- **Required work**:
Return, from the lines below, each one that includes the word "instead".

Records from a dataset:
--*--
-- pv_equiv track=rewrite | github.com/Sorebit/adventofcode | 2025/07.py | part_two_single_row
-- ===== SOURCE A (Python) =====
-- from collections import defaultdict
--
-- START = "S"
--
-- SPLITTER = "^"
--
-- def part_two_single_row(line, beams, level):
--     beams_for_next_lv = defaultdict(set)
--     for x, c in enumerate(line):
--         if c == START:
--             beams_for_next_lv[x] = set()  # w sensie ze root
--             break  # assuming theres only one start
--
--         if x in beams:
--             if c == SPLITTER:
--                 beams_for_next_lv[x - 1].add(x)
--                 beams_for_next_lv[x + 1].add(x)
--             else:
--                 beams_for_next_lv[x].add(x)
--
--     return beams_for_next_lv
-- ===== SOURCE B (Python) =====
-- from collections import defaultdict
--
-- START = "S"
--
-- SPLITTER = "^"
--
-- def part_two_single_row(line, beams, level):
--     # Locate the root once; only positions strictly before it matter.
--     start = line.find(START)
--     cutoff = len(line) if start == -1 else start
--     beams_for_next_lv = defaultdict(set)
--     # Iterate over the relevant beam positions directly (sorted, deduplicated)
--     # instead of scanning every cell of the line and testing membership.
--     for x in sorted({b for b in beams if 0 <= b < cutoff}):
--         c = line[x]
--         if c == SPLITTER:
--             beams_for_next_lv[x - 1].add(x)
--             beams_for_next_lv[x + 1].add(x)
--         else:
--             beams_for_next_lv[x].add(x)
--     if start != -1:
--         beams_for_next_lv[start] = set()  # the root row overwrites any split landing there
--     return beams_for_next_lv
-- ===== Notes on version B (the rewrite author's own statement) =====
-- stated objective: alternative
-- what changed: B locates the root once with line.find and then iterates only over the sorted deduplicated in-range beam positions, instead of scanning every cell of the line (with an early break at the root) and testing each position for list membership in beams.
import Mathlib
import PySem

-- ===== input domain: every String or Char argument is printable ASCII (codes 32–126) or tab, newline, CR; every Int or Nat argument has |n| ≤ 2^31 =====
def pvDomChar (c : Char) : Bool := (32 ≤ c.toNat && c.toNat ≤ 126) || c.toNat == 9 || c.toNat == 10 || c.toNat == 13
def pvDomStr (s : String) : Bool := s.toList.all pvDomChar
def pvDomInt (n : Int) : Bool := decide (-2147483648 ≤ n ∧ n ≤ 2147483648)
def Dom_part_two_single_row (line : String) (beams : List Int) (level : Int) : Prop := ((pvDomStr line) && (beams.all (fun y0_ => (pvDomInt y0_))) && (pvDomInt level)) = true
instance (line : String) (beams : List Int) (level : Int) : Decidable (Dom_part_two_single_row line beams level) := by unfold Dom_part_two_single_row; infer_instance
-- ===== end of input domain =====

-- B iterates directly over the (sorted, deduplicated, in-range) beam positions after
-- locating the root once with line.find, instead of scanning every cell of the line
-- with a per-cell list-membership test; objective: alternative decomposition.

-- routing of one beam at position x reading character c (shared text of both Pythons:
-- 'if c == SPLITTER: d[x-1].add(x); d[x+1].add(x) else: d[x].add(x)' on a defaultdict(set))
def pvRoute (d : PySem.Dict Int (PySem.Set Int)) (x : Int) (c : Char) : PySem.Dict Int (PySem.Set Int) :=
  if c = '^' then
    (PySem.Dict.modify (PySem.Dict.modify d (x - 1) [] (fun s => PySem.Set.add s x)) (x + 1) [] (fun s => PySem.Set.add s x))
  else
    PySem.Dict.modify d x [] (fun s => PySem.Set.add s x)

-- ===== PORT A =====
-- A's per-cell body after the START check: 'if x in beams: …'
def pvAStep (beams : List Int) (d : PySem.Dict Int (PySem.Set Int)) (x : Int) (c : Char) : PySem.Dict Int (PySem.Set Int) :=
  if beams.contains x then pvRoute d x c else d

-- A's 'for x, c in enumerate(line)' with the break at START
def pvALoop (beams : List Int) : List Char → Int → PySem.Dict Int (PySem.Set Int) → PySem.Dict Int (PySem.Set Int)
  | [], _, d => d
  | c :: cs, x, d =>
    if c = 'S' then PySem.Dict.insert d x []
    else pvALoop beams cs (x + 1) (pvAStep beams d x c)

def part_two_single_row (line : String) (beams : List Int) (level : Int) : List (Int × List Int) :=
  (pvALoop beams line.toList 0 PySem.Dict.empty).items

-- ===== PORT B =====
def part_two_single_row_alt (line : String) (beams : List Int) (level : Int) : List (Int × List Int) :=
  let start : Int := PySem.Str.find line "S"
  let cutoff : Int := if start = -1 then (line.toList.length : Int) else start
  let xs : List Int := PySem.List.sorted (PySem.Set.ofList (beams.filter (fun b => decide (0 ≤ b) && decide (b < cutoff)))) (fun x => x) false
  let d : PySem.Dict Int (PySem.Set Int) :=
    xs.foldl (fun d x => pvRoute d x (PySem.List.pyGetD line.toList x ' ')) PySem.Dict.empty
  (if start ≠ -1 then PySem.Dict.insert d start [] else d).items

-- ===== PRECONDITION & SPEC =====
def Spec_part_two_single_row (line : String) (beams : List Int) (level : Int) (out : List (Int × List Int)) : Prop := out = part_two_single_row_alt line beams level
instance (line : String) (beams : List Int) (level : Int) (out : List (Int × List Int)) : Decidable (Spec_part_two_single_row line beams level out) := by unfold Spec_part_two_single_row; infer_instance

-- ===== CLAIM (what is proved, stated in full; the proofs are below) =====
def Claim_equal_part_two_single_row : Prop := ∀ (line : String) (beams : List Int) (level : Int), Dom_part_two_single_row line beams level → Spec_part_two_single_row line beams level (part_two_single_row line beams level)

-- ===== LEMMAS AND PROOFS =====

theorem pvALoop_noS (beams : List Int) (cs : List Char) (x0 : Int) (d : PySem.Dict Int (PySem.Set Int))
    (h : 'S' ∉ cs) :
    pvALoop beams cs x0 d = (PySem.List.enumerate cs x0).foldl (fun d p => pvAStep beams d p.1 p.2) d := by
  induction cs generalizing x0 d with
  | nil => simp [pvALoop, PySem.List.enumerate_nil]
  | cons c cs ih =>
    simp only [List.mem_cons, not_or] at h
    simp [pvALoop, PySem.List.enumerate_cons, Ne.symm h.1, ih _ _ h.2]

theorem pvALoop_S (beams : List Int) (pre rest : List Char) (x0 : Int) (d : PySem.Dict Int (PySem.Set Int))
    (h : 'S' ∉ pre) :
    pvALoop beams (pre ++ 'S' :: rest) x0 d =
      PySem.Dict.insert ((PySem.List.enumerate pre x0).foldl (fun d p => pvAStep beams d p.1 p.2) d) (x0 + pre.length) [] := by
  induction pre generalizing x0 d with
  | nil => simp [pvALoop, PySem.List.enumerate_nil]
  | cons c cs ih =>
    simp only [List.mem_cons, not_or] at h
    simp only [List.cons_append, pvALoop, if_neg (Ne.symm h.1), PySem.List.enumerate_cons, List.foldl_cons]
    rw [ih _ _ h.2]
    have : x0 + 1 + (cs.length : Int) = x0 + ((c :: cs).length : Int) := by
      push_cast [List.length_cons]; ring
    rw [this]

-- the core: A's filtered scan over a root-free prefix equals B's fold over the sorted beams
theorem pvCore (L pre : List Char) (beams : List Int) (hp : pre <+: L) :
    (PySem.List.enumerate pre 0).foldl (fun d p => pvAStep beams d p.1 p.2) PySem.Dict.empty =
    (PySem.List.sorted (PySem.Set.ofList (beams.filter (fun b => decide (0 ≤ b) && decide (b < (pre.length : Int))))) (fun x => x) false).foldl
      (fun d x => pvRoute d x (PySem.List.pyGetD L x ' ')) PySem.Dict.empty := by
  classical
  set ys : List (Int × Char) := (PySem.List.enumerate pre 0).filter (fun p => beams.contains p.1) with hys
  -- A's fold skips non-beam cells: it is the fold over the filtered enumeration
  have h1 : (PySem.List.enumerate pre 0).foldl (fun d p => pvAStep beams d p.1 p.2) PySem.Dict.empty
      = ys.foldl (fun d p => pvRoute d p.1 p.2) PySem.Dict.empty := by
    rw [hys, List.foldl_filter]
    simp only [pvAStep]
  -- every pair of ys is (k, pre[k]) and pre is a prefix of L
  have hpair : ∀ p ∈ ys, (p.1, PySem.List.pyGetD L p.1 ' ') = p := by
    intro p hpy
    have hpe := (List.mem_filter.mp hpy).1
    obtain ⟨k, hk, rfl⟩ := (PySem.List.mem_enumerate_iff pre 0 p).mp hpe
    have hkL : k < L.length := lt_of_lt_of_le hk hp.length_le
    have hLk : L[k] = pre[k] := (List.IsPrefix.getElem hp hk).symm
    simp only [Prod.mk.injEq, zero_add, true_and]
    rw [PySem.List.pyGetD_natCast, List.getD_eq_getElem L ' ' hkL]
    exact hLk
  -- ys is strictly increasing in its first components
  have hpw : ys.Pairwise (fun p q => p.1 < q.1) :=
    List.Pairwise.filter _ (PySem.List.pairwise_lt_enumerate pre 0)
  have hpwf : (ys.map Prod.fst).Pairwise (· < ·) := (List.pairwise_map).mpr hpw
  -- the sorted deduplicated beam list is exactly the first components of ys
  have hperm : (ys.map Prod.fst).Perm (PySem.Set.ofList (beams.filter (fun b => decide (0 ≤ b) && decide (b < (pre.length : Int))))) := by
    refine (List.perm_ext_iff_of_nodup (hpwf.imp ne_of_lt) (PySem.Set.nodup_ofList _)).mpr ?_
    intro x
    simp only [List.mem_map, hys, List.mem_filter, PySem.Set.mem_ofList,
      PySem.List.mem_enumerate_iff]
    constructor
    · rintro ⟨⟨a, c⟩, ⟨⟨k, hk, hek⟩, hcont⟩, rfl⟩
      obtain ⟨rfl, rfl⟩ := Prod.mk.injEq .. ▸ hek
      refine ⟨by simpa using hcont, by simp; omega⟩
    · rintro ⟨hxb, hq⟩
      simp only [Bool.and_eq_true, decide_eq_true_eq] at hq
      obtain ⟨hx0, hxlt⟩ := hq
      refine ⟨(x, pre[x.toNat]'(by omega)), ⟨⟨x.toNat, by omega, by simp [hx0]⟩, by simpa using hxb⟩, rfl⟩
  have hsorted : PySem.List.sorted (PySem.Set.ofList (beams.filter (fun b => decide (0 ≤ b) && decide (b < (pre.length : Int))))) (fun x => x) false = ys.map Prod.fst :=
    PySem.List.sorted_eq_of_perm_of_pairwise_lt _ _ (fun x => x) hperm hpwf
  rw [h1, hsorted, List.foldl_map]
  refine (PySem.List.foldl_congr_mem ys _ _ PySem.Dict.empty ?_).symm
  intro d p hpmem
  rw [show PySem.List.pyGetD L p.1 ' ' = p.2 from congrArg Prod.snd (hpair p hpmem)]


-- ===== VERDICT (by name: the statement is the Claim_ definition above) =====
theorem part_two_single_row_spec : Claim_equal_part_two_single_row := by
  intro line beams level _hdom
  unfold Spec_part_two_single_row part_two_single_row part_two_single_row_alt
  have hS : ("S" : String).toList = ['S'] := by decide
  have hfindeq : PySem.Str.find line "S" = PySem.Chars.find line.toList ['S'] := by
    rw [PySem.Str.find_eq, hS]
  by_cases hfind : PySem.Chars.find line.toList ['S'] = -1
  · -- no 'S' in the line: the whole line is scanned, no root insert
    have hnoS : 'S' ∉ line.toList := by
      intro hm
      obtain ⟨s, t, hst⟩ := List.append_of_mem hm
      exact ((PySem.Chars.find_eq_neg_one_iff _ _).mp hfind) ⟨s, t, by rw [hst]; simp⟩
    rw [pvALoop_noS _ _ _ _ hnoS,
      pvCore line.toList line.toList beams (List.prefix_refl _)]
    simp only [hfindeq, hfind, ne_eq, not_true_eq_false, if_false, reduceIte]
  · -- 'S' found at index n = k: scan the prefix before it, then insert the root
    have h0 : 0 ≤ PySem.Chars.find line.toList ['S'] := by
      have := PySem.Chars.neg_one_le_find line.toList ['S']
      omega
    obtain ⟨hpref, hmin⟩ := PySem.Chars.find_spec h0
    set k : Nat := (PySem.Chars.find line.toList ['S']).toNat with hkdef
    obtain ⟨t, ht⟩ := hpref
    have hdk : line.toList.drop k = 'S' :: t := by rw [← ht]; rfl
    have hkL : k < line.toList.length := by
      have h1 : (line.toList.drop k).length = t.length + 1 := by rw [hdk]; simp
      have h2 : (line.toList.drop k).length = line.toList.length - k := by simp
      omega
    have hcd := List.getElem_cons_drop hkL
    rw [hdk] at hcd
    obtain ⟨hLk, hdrop⟩ := List.cons.inj hcd.symm
    have hdecomp : line.toList = line.toList.take k ++ 'S' :: line.toList.drop (k + 1) := by
      conv_lhs => rw [← List.take_append_drop k line.toList, hdk]
      rw [hdrop]
    have hnoS : 'S' ∉ line.toList.take k := by
      intro hm
      obtain ⟨i, hi, hSi⟩ := List.mem_iff_getElem.mp hm
      have hik : i < k := by
        have h' := hi
        simp [List.length_take] at h'
        omega
      have hiL : i < line.toList.length := by omega
      have hLi : line.toList[i] = 'S' :=
        ((List.take_prefix k line.toList).getElem hi).symm.trans hSi
      refine hmin i hik ⟨line.toList.drop (i + 1), ?_⟩
      rw [show ['S'] ++ line.toList.drop (i + 1) = 'S' :: line.toList.drop (i + 1) from rfl,
        ← hLi, List.getElem_cons_drop hiL]
    have hlen : ((line.toList.take k).length : Int) = PySem.Chars.find line.toList ['S'] := by
      rw [List.length_take]
      omega
    conv_lhs => rw [hdecomp]
    rw [pvALoop_S _ _ _ _ _ hnoS,
      pvCore line.toList (line.toList.take k) beams (List.take_prefix k line.toList), hlen]
    simp only [hfindeq, ne_eq, hfind, not_false_eq_true, if_pos, reduceIte, zero_add]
--*--
- **Your solution**:
--     # instead of scanning every cell of the line and testing membership.
-- what changed: B locates the root once with line.find and then iterates only over the sorted deduplicated in-range beam positions, instead of scanning every cell of the line (with an early break at the root) and testing each position for list membership in beams.
-- locating the root once with line.find, instead of scanning every cell of the line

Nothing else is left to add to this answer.